→ Activity:
Return the run of lines below that opens with the line containing "rw [solutionLoop]" and closes with the line containing "rw [hcast, PySem.List.slice_from_natCast]", keeping each one exact.

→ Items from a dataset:
theorem pv_sws_ac (w r : List Char) (hw : '_' ∉ w) :
    PySem.Chars.startswith (w ++ '_' :: r) ['a','c','_'] = (['a','c','_'] == w ++ ['_']) := by
  have h1 := pv_sw_single ['a','c'] w r (by decide) hw
  have h2 := pv_beq_single ['a','c'] w
  simp only [List.cons_append, List.nil_append] at h1 h2
  rw [h1, ← h2]

theorem pv_crossS_ac (w w2 : List Char) :
    (['a','c','_'] == w ++ '_' :: (w2 ++ ['_'])) = false := by
  have := pv_cross1 ['a','c'] w w2 (by decide)
  simpa only [List.cons_append, List.nil_append] using this

theorem pv_sws_ai (w r : List Char) (hw : '_' ∉ w) :
    PySem.Chars.startswith (w ++ '_' :: r) ['a','i','_'] = (['a','i','_'] == w ++ ['_']) := by
  have h1 := pv_sw_single ['a','i'] w r (by decide) hw
  have h2 := pv_beq_single ['a','i'] w
  simp only [List.cons_append, List.nil_append] at h1 h2
  rw [h1, ← h2]

theorem pv_crossS_ai (w w2 : List Char) :
    (['a','i','_'] == w ++ '_' :: (w2 ++ ['_'])) = false := by
  have := pv_cross1 ['a','i'] w w2 (by decide)
  simpa only [List.cons_append, List.nil_append] using this

theorem pv_sws_as (w r : List Char) (hw : '_' ∉ w) :
    PySem.Chars.startswith (w ++ '_' :: r) ['a','s','_'] = (['a','s','_'] == w ++ ['_']) := by
  have h1 := pv_sw_single ['a','s'] w r (by decide) hw
  have h2 := pv_beq_single ['a','s'] w
  simp only [List.cons_append, List.nil_append] at h1 h2
  rw [h1, ← h2]
-- pv_equiv track=rewrite | github.com/KoMinjae/codingtest | 백만장자프로젝트.py | solution
-- ===== SOURCE A (Python) =====
-- def solution(value):
--     answer=0
--     while True:
--         maxcost = max(value)
--         maxcostidx = value.index(max(value))
--         if maxcostidx == len(value)-1:
--             for i in value:
--                 answer += maxcost-i
--             return answer
--         elif maxcostidx == 0:
--             value=value[1::]
--             continue
--         else:
--             for i in range(0,maxcostidx):
--                 answer+= maxcost-value[i]
--         value=value[maxcostidx+1::]
-- ===== SOURCE B (Python) =====
-- def solution(value):
--     answer = 0
--     mx = None
--     for v in reversed(value):
--         if mx is None or v > mx:
--             mx = v
--         answer += mx - v
--     return answer
-- ===== Notes on version B (the rewrite author's own statement) =====
-- stated objective: faster
-- what changed: A repeatedly recomputes max() and index() and reslices the list (quadratic); B is a single right-to-left pass keeping the running maximum and adding max-price each step. Pre_ excludes only the empty list, on which A raises ValueError.
import Mathlib
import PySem

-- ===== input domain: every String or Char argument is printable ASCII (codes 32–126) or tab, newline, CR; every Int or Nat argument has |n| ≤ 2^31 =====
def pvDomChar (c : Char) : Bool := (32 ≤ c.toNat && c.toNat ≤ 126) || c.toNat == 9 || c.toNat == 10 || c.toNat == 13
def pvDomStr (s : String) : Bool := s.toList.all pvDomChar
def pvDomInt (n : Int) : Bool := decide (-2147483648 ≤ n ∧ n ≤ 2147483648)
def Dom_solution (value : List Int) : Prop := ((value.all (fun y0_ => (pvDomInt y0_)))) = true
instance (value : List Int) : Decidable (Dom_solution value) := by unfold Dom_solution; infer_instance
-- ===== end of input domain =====

-- B replaces A's repeated max/index/slice scans by one right-to-left pass with a running maximum (asymptotically faster in a timing run).


-- ===== PORT A =====
-- the 'while True' loop; terminates because value strictly shrinks on every iteration
def solutionLoop (answer : Int) (value : List Int) : Int :=
  match hm : PySem.List.max? value (fun x => x) with
  | none => 0  -- Python raises ValueError here (max of empty sequence); excluded by Pre_
  | some maxcost =>
    match hi : PySem.List.index? value maxcost with
    | none => 0  -- unreachable: maxcost ∈ value
    | some maxcostidx =>
      if maxcostidx = value.length - 1 then
        value.foldl (fun a i => a + (maxcost - i)) answer
      else if maxcostidx = 0 then
        solutionLoop answer (PySem.List.slice value (some 1) none)
      else
        solutionLoop
          ((PySem.List.pyRange 0 (maxcostidx : Int) 1).foldl
            (fun a i => a + (maxcost - PySem.List.pyGetD value i 0)) answer)
          (PySem.List.slice value (some ((maxcostidx : Int) + 1)) none)
termination_by value.length
decreasing_by
  · have hne : value ≠ [] := by
      intro h; subst h; simp [PySem.List.max?] at hm
    simp [PySem.List.slice_from_one]
    cases value with
    | nil => exact absurd rfl hne
    | cons a t => simp
  · have hlt : maxcostidx < value.length := by
      obtain ⟨hk, _, _⟩ := PySem.List.getElem_of_index?_eq_some hi
      exact hk
    have : ((maxcostidx : Int) + 1) = ((maxcostidx + 1 : Nat) : Int) := by push_cast; ring
    rw [this, PySem.List.slice_from_natCast]
    simp [List.length_drop]
    omega

def solution (value : List Int) : Int := solutionLoop 0 value

-- ===== PORT B =====
def solution_alt (value : List Int) : Int :=
  (value.reverse.foldl
    (fun (st : Int × Option Int) v =>
      let mx := match st.2 with
        | none => v
        | some m => if v > m then v else m
      (st.1 + (mx - v), some mx))
    (0, none)).1

-- ===== PRECONDITION & SPEC =====
-- Pre_ excludes exactly the empty list, on which Python A raises ValueError (max of empty sequence).
def Pre_solution (value : List Int) : Prop := value ≠ []
instance (value : List Int) : Decidable (Pre_solution value) := by unfold Pre_solution; infer_instance
def pvWitness_solution : List Int := ([1, 3, 2])

def Spec_solution (value : List Int) (out : Int) : Prop := out = solution_alt value
instance (value : List Int) (out : Int) : Decidable (Spec_solution value out) := by unfold Spec_solution; infer_instance

-- ===== CLAIM (what is proved, stated in full; the proofs are below) =====
def Claim_equal_solution : Prop := ∀ (value : List Int), Dom_solution value → Pre_solution value → Spec_solution value (solution value)

-- ===== LEMMAS AND PROOFS =====

-- sum over both: the "answer" each element contributes is (max of its suffix) - itself
def sufMax : List Int → Int
  | [] => 0
  | v :: t => t.foldl max v

def sret : List Int → Int
  | [] => 0
  | v :: t => (sufMax (v :: t) - v) + sret t

theorem foldl_max_comm (l : List Int) (a b : Int) :
    l.foldl max (max a b) = max a (l.foldl max b) := by
  induction l generalizing b with
  | nil => simp
  | cons c t ih => simp only [List.foldl_cons, max_assoc, ih]

theorem foldl_max_of_le (t : List Int) (v : Int) (h : ∀ y ∈ t, y ≤ v) :
    t.foldl max v = v := by
  induction t with
  | nil => rfl
  | cons u t ih =>
    have hu : u ≤ v := h u (by simp)
    simp only [List.foldl_cons, max_eq_left hu]
    exact ih (fun y hy => h y (by simp [hy]))

theorem foldl_max_of_mem (t : List Int) (m v : Int) (hm : m ∈ t)
    (hle : ∀ y ∈ t, y ≤ m) (hv : v ≤ m) : t.foldl max v = m := by
  induction t generalizing v with
  | nil => cases hm
  | cons u t ih =>
    simp only [List.foldl_cons]
    rcases List.mem_cons.mp hm with h | h
    · subst h
      rw [max_eq_right hv]
      exact foldl_max_of_le t m (fun y hy => hle y (by simp [hy]))
    · exact ih (max v u) h (fun y hy => hle y (by simp [hy])) (max_le hv (hle u (by simp)))

theorem addFold (m : Int) (l : List Int) (a : Int) :
    l.foldl (fun acc x => acc + (m - x)) a = a + l.foldl (fun acc x => acc + (m - x)) 0 := by
  induction l generalizing a with
  | nil => simp
  | cons x t ih =>
    simp only [List.foldl_cons]
    rw [ih (a + (m - x)), ih (0 + (m - x))]
    ring

-- B computes (sret, some running-max)
theorem alt_fold (l : List Int) :
    l.reverse.foldl
      (fun (st : Int × Option Int) v =>
        let mx := match st.2 with
          | none => v
          | some m => if v > m then v else m
        (st.1 + (mx - v), some mx))
      (0, none)
    = (sret l, match l with | [] => none | v :: t => some (t.foldl max v)) := by
  induction l with
  | nil => rfl
  | cons v t ih =>
    rw [List.reverse_cons, List.foldl_append, ih]
    cases t with
    | nil => simp [sret, sufMax]
    | cons u t' =>
      have h1 : (if v > t'.foldl max u then v else t'.foldl max u) = max v (t'.foldl max u) := by
        rcases le_or_gt v (t'.foldl max u) with h | h
        · rw [if_neg (not_lt.mpr h), max_eq_right h]
        · rw [if_pos h, max_eq_left (le_of_lt h)]
      have h2 : t'.foldl max (max v u) = max v (t'.foldl max u) := foldl_max_comm t' v u
      simp only [List.foldl_cons, List.foldl_nil, sret, sufMax, h1, h2, Prod.mk.injEq]
      exact ⟨by ring, trivial⟩

theorem alt_eq_sret (l : List Int) : solution_alt l = sret l := by
  unfold solution_alt
  rw [alt_fold]

-- decomposition of sret at the first index of the maximum
theorem sret_split (value : List Int) (m : Int) (idx : Nat)
    (hi : PySem.List.index? value m = some idx)
    (hle : ∀ y ∈ value, y ≤ m) :
    sret value = (value.take idx).foldl (fun acc x => acc + (m - x)) 0
      + sret (value.drop (idx + 1)) := by
  induction value generalizing idx with
  | nil => simp [PySem.List.index?] at hi
  | cons v t ih =>
    by_cases hv : v = m
    · subst hv
      rw [PySem.List.index?_cons_self] at hi
      injection hi with h; subst h
      simp only [List.take_zero, List.foldl_nil, List.drop_succ_cons, List.drop_zero, sret, sufMax]
      have : t.foldl max v = v :=
        foldl_max_of_le t v (fun y hy => hle y (by simp [hy]))
      rw [this]; ring
    · rw [PySem.List.index?_cons_of_ne t hv] at hi
      cases hj : PySem.List.index? t m with
      | none => rw [hj] at hi; simp at hi
      | some j =>
        rw [hj] at hi
        simp only [Option.map_some] at hi
        injection hi with h; subst h
        have hmt : m ∈ t := (PySem.List.index?_isSome_iff t m).mp (by rw [hj]; rfl)
        have hfold : t.foldl max v = m :=
          foldl_max_of_mem t m v hmt (fun y hy => hle y (by simp [hy]))
            (hle v (by simp))
        have iht := ih j hj (fun y hy => hle y (by simp [hy]))
        simp only [sret, sufMax, hfold, List.take_succ_cons, List.foldl_cons,
          List.drop_succ_cons, iht]
        rw [addFold m (t.take j) (0 + (m - v))]
        ring

theorem sumRange_take (value : List Int) (m : Int) (idx : Nat) (h : idx ≤ value.length) (a : Int) :
    (PySem.List.pyRange 0 (idx : Int) 1).foldl (fun acc i => acc + (m - PySem.List.pyGetD value i 0)) a
    = (value.take idx).foldl (fun acc x => acc + (m - x)) a := by
  have key := PySem.List.foldl_pyRange_zero_pyGetD' (value.take idx) 0
      (fun acc x => acc + (m - x)) a
  have hlen : (((value.take idx).length : Int)) = (idx : Int) := by
    push_cast [List.length_take]; omega
  rw [hlen] at key
  rw [← key]
  apply PySem.List.foldl_congr_mem
  intro acc i hi
  have hmem := PySem.List.mem_pyRange_one.mp hi
  have h0 : 0 ≤ i := hmem.1
  have h1 : i.toNat < idx := by omega
  rw [PySem.List.pyGetD_eq_getElem value 0 h0 (by omega),
      PySem.List.pyGetD_eq_getElem (value.take idx) 0 h0 (by push_cast [List.length_take]; omega)]
  rw [List.getElem_take]

theorem loop_eq (value : List Int) (a : Int) (hne : value ≠ []) :
    solutionLoop a value = a + sret value := by
  induction hn : value.length using Nat.strong_induction_on generalizing value a with
  | _ n ih =>
  subst hn
  obtain ⟨v, t, rfl⟩ := List.exists_cons_of_ne_nil hne
  rw [solutionLoop]
  split
  next heq =>
    rw [PySem.List.max?_id_cons v t] at heq
    exact absurd heq (by simp)
  next m heq =>
    have hmem : m ∈ v :: t := PySem.List.max?_mem heq
    have hle : ∀ y ∈ v :: t, y ≤ m := PySem.List.max?_isMax heq
    split
    next heq2 =>
      rw [PySem.List.index?_eq_none_iff] at heq2
      exact absurd hmem heq2
    next idx heq2 =>
      obtain ⟨hlt, hget, _⟩ := PySem.List.getElem_of_index?_eq_some heq2
      have hsplit := sret_split (v :: t) m idx heq2 hle
      by_cases hlast : idx = (v :: t).length - 1
      · rw [if_pos hlast]
        have hdecomp : (v :: t) = (v :: t).take idx ++ [m] := by
          conv_lhs => rw [← List.take_append_drop idx (v :: t)]
          congr 1
          have hlen : ((v :: t).drop idx).length = 1 := by
            rw [List.length_drop]; omega
          cases hd : (v :: t).drop idx with
          | nil => rw [hd] at hlen; simp at hlen
          | cons x s =>
            rw [hd] at hlen
            simp at hlen
            have hx : x = m := by
              have hg := List.getElem?_drop (xs := v :: t) (i := idx) (j := 0)
              rw [hd] at hg
              simp only [List.getElem?_cons_zero, Nat.add_zero] at hg
              have hm' : (v :: t)[idx]? = some m := by
                rw [List.getElem?_eq_getElem hlt, hget]
              rw [hm'] at hg
              injection hg
            simp [hlen, hx]
        conv_lhs => rw [hdecomp]
        rw [List.foldl_append]
        simp only [List.foldl_cons, List.foldl_nil]
        rw [hsplit]
        have hdrop : (v :: t).drop (idx + 1) = [] := by
          apply List.drop_eq_nil_of_le
          simp at hlast ⊢; omega
        rw [hdrop]
        rw [addFold m ((v :: t).take idx) a]
        simp [sret]
      · rw [if_neg hlast]
        have hlen2 : idx + 1 < (v :: t).length := by
          simp at hlt hlast ⊢; omega
        by_cases h0 : idx = 0
        · rw [if_pos h0]
          subst h0
          rw [PySem.List.slice_from_one, List.tail_cons]
          have htne : t ≠ [] := by
            intro h; subst h; simp at hlen2
          rw [ih t.length (by simp) t a htne rfl]
          rw [hsplit]
          simp
        · rw [if_neg h0]
          have hcast : ((idx : Int) + 1) = ((idx + 1 : Nat) : Int) := by push_cast; ring
          rw [hcast, PySem.List.slice_from_natCast]
          have hdne : (v :: t).drop (idx + 1) ≠ [] := by
            rw [← List.length_pos_iff, List.length_drop]
            omega
          rw [ih ((v :: t).drop (idx + 1)).length (by rw [List.length_drop]; omega)
            _ _ hdne rfl]
          rw [sumRange_take (v :: t) m idx (by omega) a]
          rw [hsplit, addFold m ((v :: t).take idx) a]
          ring

-- ===== VERDICT (by name: the statement is the Claim_ definition above) =====
theorem solution_spec : Claim_equal_solution := by
  intro value _ hpre
  unfold Spec_solution solution
  rw [alt_eq_sret, loop_eq value 0 hpre]
  ring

→ Response for this exercise:
  rw [solutionLoop]
  split
  next heq =>
    rw [PySem.List.max?_id_cons v t] at heq
    exact absurd heq (by simp)
  next m heq =>
    have hmem : m ∈ v :: t := PySem.List.max?_mem heq
    have hle : ∀ y ∈ v :: t, y ≤ m := PySem.List.max?_isMax heq
    split
    next heq2 =>
      rw [PySem.List.index?_eq_none_iff] at heq2
      exact absurd hmem heq2
    next idx heq2 =>
      obtain ⟨hlt, hget, _⟩ := PySem.List.getElem_of_index?_eq_some heq2
      have hsplit := sret_split (v :: t) m idx heq2 hle
      by_cases hlast : idx = (v :: t).length - 1
      · rw [if_pos hlast]
        have hdecomp : (v :: t) = (v :: t).take idx ++ [m] := by
          conv_lhs => rw [← List.take_append_drop idx (v :: t)]
          congr 1
          have hlen : ((v :: t).drop idx).length = 1 := by
            rw [List.length_drop]; omega
          cases hd : (v :: t).drop idx with
          | nil => rw [hd] at hlen; simp at hlen
          | cons x s =>
            rw [hd] at hlen
            simp at hlen
            have hx : x = m := by
              have hg := List.getElem?_drop (xs := v :: t) (i := idx) (j := 0)
              rw [hd] at hg
              simp only [List.getElem?_cons_zero, Nat.add_zero] at hg
              have hm' : (v :: t)[idx]? = some m := by
                rw [List.getElem?_eq_getElem hlt, hget]
              rw [hm'] at hg
              injection hg
            simp [hlen, hx]
        conv_lhs => rw [hdecomp]
        rw [List.foldl_append]
        simp only [List.foldl_cons, List.foldl_nil]
        rw [hsplit]
        have hdrop : (v :: t).drop (idx + 1) = [] := by
          apply List.drop_eq_nil_of_le
          simp at hlast ⊢; omega
        rw [hdrop]
        rw [addFold m ((v :: t).take idx) a]
        simp [sret]
      · rw [if_neg hlast]
        have hlen2 : idx + 1 < (v :: t).length := by
          simp at hlt hlast ⊢; omega
        by_cases h0 : idx = 0
        · rw [if_pos h0]
          subst h0
          rw [PySem.List.slice_from_one, List.tail_cons]
          have htne : t ≠ [] := by
            intro h; subst h; simp at hlen2
          rw [ih t.length (by simp) t a htne rfl]
          rw [hsplit]
          simp
        · rw [if_neg h0]
          have hcast : ((idx : Int) + 1) = ((idx + 1 : Nat) : Int) := by push_cast; ring
          rw [hcast, PySem.List.slice_from_natCast]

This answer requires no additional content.